The device for setting up sound-groove model also includes：

Contrast module, for first audio file to be contrasted with the 3rd audio file, obtains described Similarity between one audio file and the 3rd audio file；

Sending module, it is different for the similarity between first audio file and the 3rd audio file to be sent to Step auditing system.

The present invention gets face video by working as, and when successfully recognizing the facial image of the face video, extracts institute The audio file in face video is stated, the first audio file is designated as；Output prompt message, to point out auditor to audit the people Face video；When the notification message that the face video examination ＆ verification passes through is received, vocal print is set up according to first audio file Model.Realize on the basis of recognition of face, further obtain the audio file of user, built according to acquired audio file Vertical sound-groove model, when the face video of user is received next time, only when the facial image in face video is recognized successfully, and When audio file in face video coincide with the sound-groove model set up, confirmation user is real user, to improve user The accuracy of identification.

Brief description of the drawings

Fig. 1 is the schematic flow sheet of the first embodiment of the method that the present invention sets up sound-groove model；

Fig. 2 is the schematic flow sheet of the second embodiment of the method that the present invention sets up sound-groove model；

Fig. 3 is the high-level schematic functional block diagram of the first embodiment of the device that the present invention sets up sound-groove model；

Fig. 4 is the high-level schematic functional block diagram of the second embodiment of the device that the present invention sets up sound-groove model.

The realization of the object of the invention, functional characteristics and advantage will be described further referring to the drawings in conjunction with the embodiments.

Specific embodiment

It should be appreciated that the specific embodiments described herein are merely illustrative of the present invention, it is not intended to limit the present invention.

Reference picture 1, Fig. 1 is the schematic flow sheet of the first embodiment of the method that the present invention sets up sound-groove model.

In the present embodiment, the method for setting up sound-groove model includes：

Step S10, when getting face video, and successfully recognizing the facial image of the face video, extracts described Audio file in face video, is designated as the first audio file；

When user is needed by phone or internet handling bank business, the server prompts user institute where bank The mobile terminal held calls camera to obtain the face video of user, wherein, the face video includes the face figure of user Picture and audio file.It should be noted that the method that the server obtains the face video can be：Extracting user's face In image process, make the corresponding numeral of display in the screen of the mobile terminal or word, allow user within the regular hour Read shown numeral or word；Or during user's facial image is extracted, in making the screen of the mobile terminal Output prompt message, points out user that the language of predetermined number is read within the regular hour.The mobile terminal includes but does not limit In smart mobile phone and panel computer.

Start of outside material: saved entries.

-- pv_equiv track=rewrite | github.com/SkipPharaoh/python-challenge-problems-purple | day1/day1-solutions.py | phrase_finder
-- ===== SOURCE A (Python) =====
-- def phrase_finder(words, phrase):
--     for i in range(len(words)):
--         for j in range(i+1, len(words)):
--             if words[i] + " " + words[j] == phrase:
--                 return True
--             elif words[j] + " " + words[i] == phrase:
--                 return True
--     return False
-- ===== SOURCE B (Python) =====
-- def phrase_finder(words, phrase):
--     counts = {}
--     for w in words:
--         counts[w] = counts.get(w, 0) + 1
--     for k in range(len(phrase)):
--         if phrase[k] == " ":
--             left = phrase[:k]
--             right = phrase[k+1:]
--             if left == right:
--                 if counts.get(left, 0) >= 2:
--                     return True
--             elif left in counts and right in counts:
--                 return True
--     return False
-- ===== Notes on version B (the rewrite author's own statement) =====
-- stated objective: faster
-- what changed: Replaced A's O(n^2) scan over all pairs of words by a word-count dictionary built in one pass plus a single pass over the space positions of the phrase, checking each split for two available words (duplicates via the count).
import Mathlib
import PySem

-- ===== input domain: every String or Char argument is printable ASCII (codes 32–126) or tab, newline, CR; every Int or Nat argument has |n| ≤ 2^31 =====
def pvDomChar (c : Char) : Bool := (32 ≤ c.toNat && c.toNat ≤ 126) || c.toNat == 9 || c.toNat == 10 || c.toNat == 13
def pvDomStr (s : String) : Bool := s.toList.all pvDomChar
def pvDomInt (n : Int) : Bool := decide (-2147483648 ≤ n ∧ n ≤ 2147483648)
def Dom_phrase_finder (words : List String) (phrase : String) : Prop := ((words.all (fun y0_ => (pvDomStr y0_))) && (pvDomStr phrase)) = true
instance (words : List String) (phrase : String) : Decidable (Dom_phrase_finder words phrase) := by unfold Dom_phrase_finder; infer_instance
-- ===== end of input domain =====

-- B replaces A's quadratic scan over all pairs of words by a word-count dictionary
-- plus one pass over the space positions of the phrase (objective: faster).

-- ===== PORT A =====
-- Python string concatenation/equality is modelled exactly on the character lists
-- (s + " " + t == phrase  ↦  s.toList ++ ' ' :: t.toList == phrase.toList).
def phrase_finder (words : List String) (phrase : String) : Bool :=
  (PySem.List.pyRange 0 (PySem.List.len words) 1).any (fun i =>
    (PySem.List.pyRange (i + 1) (PySem.List.len words) 1).any (fun j =>
      let wi := (PySem.List.pyGetD words i "").toList
      let wj := (PySem.List.pyGetD words j "").toList
      (wi ++ ' ' :: wj == phrase.toList) || (wj ++ ' ' :: wi == phrase.toList)))

-- ===== PORT B =====
def phrase_finder_alt (words : List String) (phrase : String) : Bool :=
  let counts := words.foldl (fun d w => d.insert w (d.getD w 0 + 1))
      (PySem.Dict.empty : PySem.Dict String Int)
  let cs := phrase.toList
  (PySem.List.pyRange 0 (PySem.Str.len phrase) 1).any (fun k =>
    if PySem.List.pyGet? cs k == some ' ' then
      let left := PySem.List.slice cs none (some k)
      let right := PySem.List.slice cs (some (k + 1)) none
      if left == right then
        decide (2 ≤ counts.getD (String.ofList left) 0)
      else
        counts.contains (String.ofList left) && counts.contains (String.ofList right)
    else false)

-- ===== PRECONDITION & SPEC =====
def Spec_phrase_finder (words : List String) (phrase : String) (out : Bool) : Prop := out = phrase_finder_alt words phrase
instance (words : List String) (phrase : String) (out : Bool) : Decidable (Spec_phrase_finder words phrase out) := by unfold Spec_phrase_finder; infer_instance

-- ===== CLAIM (what is proved, stated in full; the proofs are below) =====
def Claim_equal_phrase_finder : Prop := ∀ (words : List String) (phrase : String), Dom_phrase_finder words phrase → Spec_phrase_finder words phrase (phrase_finder words phrase)

-- ===== LEMMAS AND PROOFS =====

-- "some pair of distinct indices, joined by a space, gives the phrase"
def ExPair (words : List String) (cs : List Char) : Prop :=
  ∃ (i j : Nat) (hi : i < words.length) (hj : j < words.length),
    i ≠ j ∧ (words[i]).toList ++ ' ' :: (words[j]).toList = cs

-- "some space position of the phrase splits it into two available words"
def ExSplit (words : List String) (cs : List Char) : Prop :=
  ∃ k : Nat, k < cs.length ∧ cs[k]? = some ' ' ∧
    ((cs.take k = cs.drop (k + 1) ∧ 2 ≤ words.count (String.ofList (cs.take k))) ∨
     (cs.take k ≠ cs.drop (k + 1) ∧ String.ofList (cs.take k) ∈ words ∧
       String.ofList (cs.drop (k + 1)) ∈ words))

theorem count_two_of_pair {words : List String} {i j : Nat} (hi : i < words.length)
    (hj : j < words.length) (hne : i ≠ j) (hv : words[i] = words[j]) :
    2 ≤ words.count words[i] := by
  rw [← List.duplicate_iff_two_le_count]
  rw [List.duplicate_iff_exists_distinct_get]
  rcases Nat.lt_or_ge i j with h | h
  · exact ⟨⟨i, hi⟩, ⟨j, hj⟩, h, by simp, by simp [hv]⟩
  · exact ⟨⟨j, hj⟩, ⟨i, hi⟩, by exact lt_of_le_of_ne h (fun hh => hne (congrArg Fin.val hh).symm), by simp [hv], by simp⟩

theorem A_iff (words : List String) (phrase : String) :
    phrase_finder words phrase = true ↔ ExPair words phrase.toList := by
  simp only [phrase_finder, List.any_eq_true, PySem.List.mem_pyRange_one, PySem.List.len_eq]
  constructor
  · rintro ⟨i, ⟨hi0, hin⟩, j, ⟨hij, hjn⟩, hor⟩
    have hj0 : (0:Int) ≤ j := by omega
    rw [PySem.List.pyGetD_eq_getElem words "" hi0 hin,
        PySem.List.pyGetD_eq_getElem words "" hj0 hjn] at hor
    simp only [Bool.or_eq_true, beq_iff_eq] at hor
    have hi' : i.toNat < words.length := by omega
    have hj' : j.toNat < words.length := by omega
    have hne : i.toNat ≠ j.toNat := by omega
    rcases hor with h | h
    · exact ⟨i.toNat, j.toNat, hi', hj', hne, h⟩
    · exact ⟨j.toNat, i.toNat, hj', hi', hne.symm, h⟩
  · rintro ⟨i, j, hi, hj, hne, heq⟩
    rcases Nat.lt_or_ge i j with h | h
    · refine ⟨(i:Int), ⟨by omega, by omega⟩, (j:Int), ⟨by omega, by omega⟩, ?_⟩
      rw [PySem.List.pyGetD_eq_getElem words "" (by omega) (by omega),
          PySem.List.pyGetD_eq_getElem words "" (by omega) (by omega)]
      simp only [Int.toNat_natCast, Bool.or_eq_true, beq_iff_eq]
      exact Or.inl heq
    · have h' : j < i := by omega
      refine ⟨(j:Int), ⟨by omega, by omega⟩, (i:Int), ⟨by omega, by omega⟩, ?_⟩
      rw [PySem.List.pyGetD_eq_getElem words "" (by omega) (by omega),
          PySem.List.pyGetD_eq_getElem words "" (by omega) (by omega)]
      simp only [Int.toNat_natCast, Bool.or_eq_true, beq_iff_eq]
      exact Or.inr heq

theorem B_iff (words : List String) (phrase : String) :
    phrase_finder_alt words phrase = true ↔ ExSplit words phrase.toList := by
  simp only [phrase_finder_alt, List.any_eq_true, PySem.List.mem_pyRange_one, PySem.Str.len_eq,
    PySem.Dict.foldl_insert_getD_add_one_eq_counter]
  constructor
  · rintro ⟨k, ⟨hk0, hkn⟩, hcond⟩
    rw [PySem.List.pyGet?_of_nonneg _ hk0,
        PySem.List.slice_to _ hk0, PySem.List.slice_from _ (by omega)] at hcond
    have hkk : ((k:Int) + 1).toNat = k.toNat + 1 := by omega
    rw [hkk] at hcond
    split at hcond
    · rename_i hsp
      simp only [beq_iff_eq] at hsp
      refine ⟨k.toNat, by omega, hsp, ?_⟩
      split at hcond
      · rename_i heq
        simp only [beq_iff_eq] at heq
        simp only [decide_eq_true_eq, PySem.Dict.getD_counter] at hcond
        exact Or.inl ⟨heq, by exact_mod_cast hcond⟩
      · rename_i hne
        simp only [beq_iff_eq] at hne
        simp only [Bool.and_eq_true, PySem.Dict.contains_counter, List.contains_iff_mem] at hcond
        exact Or.inr ⟨hne, hcond.1, hcond.2⟩
    · exact absurd hcond (by simp)
  · rintro ⟨k, hk, hsp, hrest⟩
    refine ⟨(k:Int), ⟨by omega, by omega⟩, ?_⟩
    rw [PySem.List.pyGet?_of_nonneg _ (by omega),
        PySem.List.slice_to _ (by omega), PySem.List.slice_from _ (by omega)]
    have hkk : ((k:Int) + 1).toNat = k + 1 := by omega
    rw [hkk]
    simp only [Int.toNat_natCast]
    rw [if_pos (by simp [hsp])]
    rcases hrest with ⟨heq, hcnt⟩ | ⟨hne, h1, h2⟩
    · rw [if_pos (by simp [heq])]
      simp only [decide_eq_true_eq, PySem.Dict.getD_counter]
      exact_mod_cast hcnt
    · rw [if_neg (by simp [hne])]
      simp only [Bool.and_eq_true, PySem.Dict.contains_counter, List.contains_iff_mem]
      exact ⟨h1, h2⟩

theorem pair_iff_split (words : List String) (cs : List Char) :
    ExPair words cs ↔ ExSplit words cs := by
  constructor
  · rintro ⟨i, j, hi, hj, hne, heq⟩
    subst heq
    set wi := (words[i]).toList with hwi
    set wj := (words[j]).toList with hwj
    have htake : (wi ++ ' ' :: wj).take wi.length = wi := List.take_left
    have hdrop : (wi ++ ' ' :: wj).drop (wi.length + 1) = wj := by
      have : wi ++ ' ' :: wj = (wi ++ [' ']) ++ wj := by simp
      rw [this]
      rw [show wi.length + 1 = (wi ++ [' ']).length by simp]
      exact List.drop_left
    refine ⟨wi.length, by simp, ?_, ?_⟩
    · rw [List.getElem?_append_right (Nat.le_refl _)]
      simp
    · rw [htake, hdrop]
      by_cases hw : wi = wj
      · refine Or.inl ⟨hw, ?_⟩
        have : String.ofList wi = words[i] := by rw [hwi, String.ofList_toList]
        rw [this]
        apply count_two_of_pair hi hj hne
        have := congrArg String.ofList hw
        rwa [hwi, hwj, String.ofList_toList, String.ofList_toList] at this
      · refine Or.inr ⟨hw, ?_, ?_⟩
        · rw [hwi, String.ofList_toList]; exact List.getElem_mem hi
        · rw [hwj, String.ofList_toList]; exact List.getElem_mem hj
  · rintro ⟨k, hk, hsp, hrest⟩
    have hget : cs[k] = ' ' := by
      have := List.getElem?_eq_some_iff.mp hsp
      rcases this with ⟨h, hv⟩; exact hv
    have hcs : cs = cs.take k ++ ' ' :: cs.drop (k + 1) := by
      conv_lhs => rw [← List.take_append_drop k cs]
      congr 1
      rw [← List.getElem_cons_drop hk, hget]
    rcases hrest with ⟨heq, hcnt⟩ | ⟨hne, h1, h2⟩
    · have hd := List.duplicate_iff_exists_distinct_get.mp
        (List.duplicate_iff_two_le_count.mpr hcnt)
      rcases hd with ⟨n, m, hnm, hvn, hvm⟩
      refine ⟨n.1, m.1, n.2, m.2, Nat.ne_of_lt hnm, ?_⟩
      have hn : (words[n.1]).toList = cs.take k := by
        simp only [← List.get_eq_getElem, ← hvn, String.toList_ofList]
      have hm : (words[m.1]).toList = cs.take k := by
        simp only [← List.get_eq_getElem, ← hvm, String.toList_ofList]
      rw [hn, hm]
      conv_rhs => rw [hcs]
      rw [← heq]
    · rcases List.mem_iff_getElem.mp h1 with ⟨i, hi, hvi⟩
      rcases List.mem_iff_getElem.mp h2 with ⟨j, hj, hvj⟩
      have hne' : i ≠ j := by
        intro h
        apply hne
        have : words[i] = words[j] := by subst h; rfl
        rw [hvi, hvj] at this
        have := congrArg String.toList this
        rwa [String.toList_ofList, String.toList_ofList] at this
      refine ⟨i, j, hi, hj, hne', ?_⟩
      rw [hvi, hvj, String.toList_ofList, String.toList_ofList]
      exact hcs.symm

-- ===== VERDICT (by name: the statement is the Claim_ definition above) =====
theorem phrase_finder_spec : Claim_equal_phrase_finder := by
  intro words phrase _
  unfold Spec_phrase_finder
  have h := (A_iff words phrase).trans ((pair_iff_split words phrase.toList).trans (B_iff words phrase).symm)
  cases hA : phrase_finder words phrase
  · cases hB : phrase_finder_alt words phrase
    · rfl
    · exact absurd (h.mpr hB) (by simp [hA])
  · exact (h.mp hA).symm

When the face video is got, the server extracts the facial image in the face video, will be carried The facial image for taking is contrasted with the facial image for prestoring the user, wherein, the face figure of the user that will be prestored As being designated as the facial image that prestores.When the similarity between the facial image and the facial image that prestores is more than or equal to default phase When seemingly spending, the server confirms that the facial image is recognized successfully；When between the facial image and the facial image that prestores When similarity is less than the default similarity, the server confirms the facial image recognition failures.The default similarity Can according to specific needs set, such as may be configured as 60%, 70%, or 80% etc..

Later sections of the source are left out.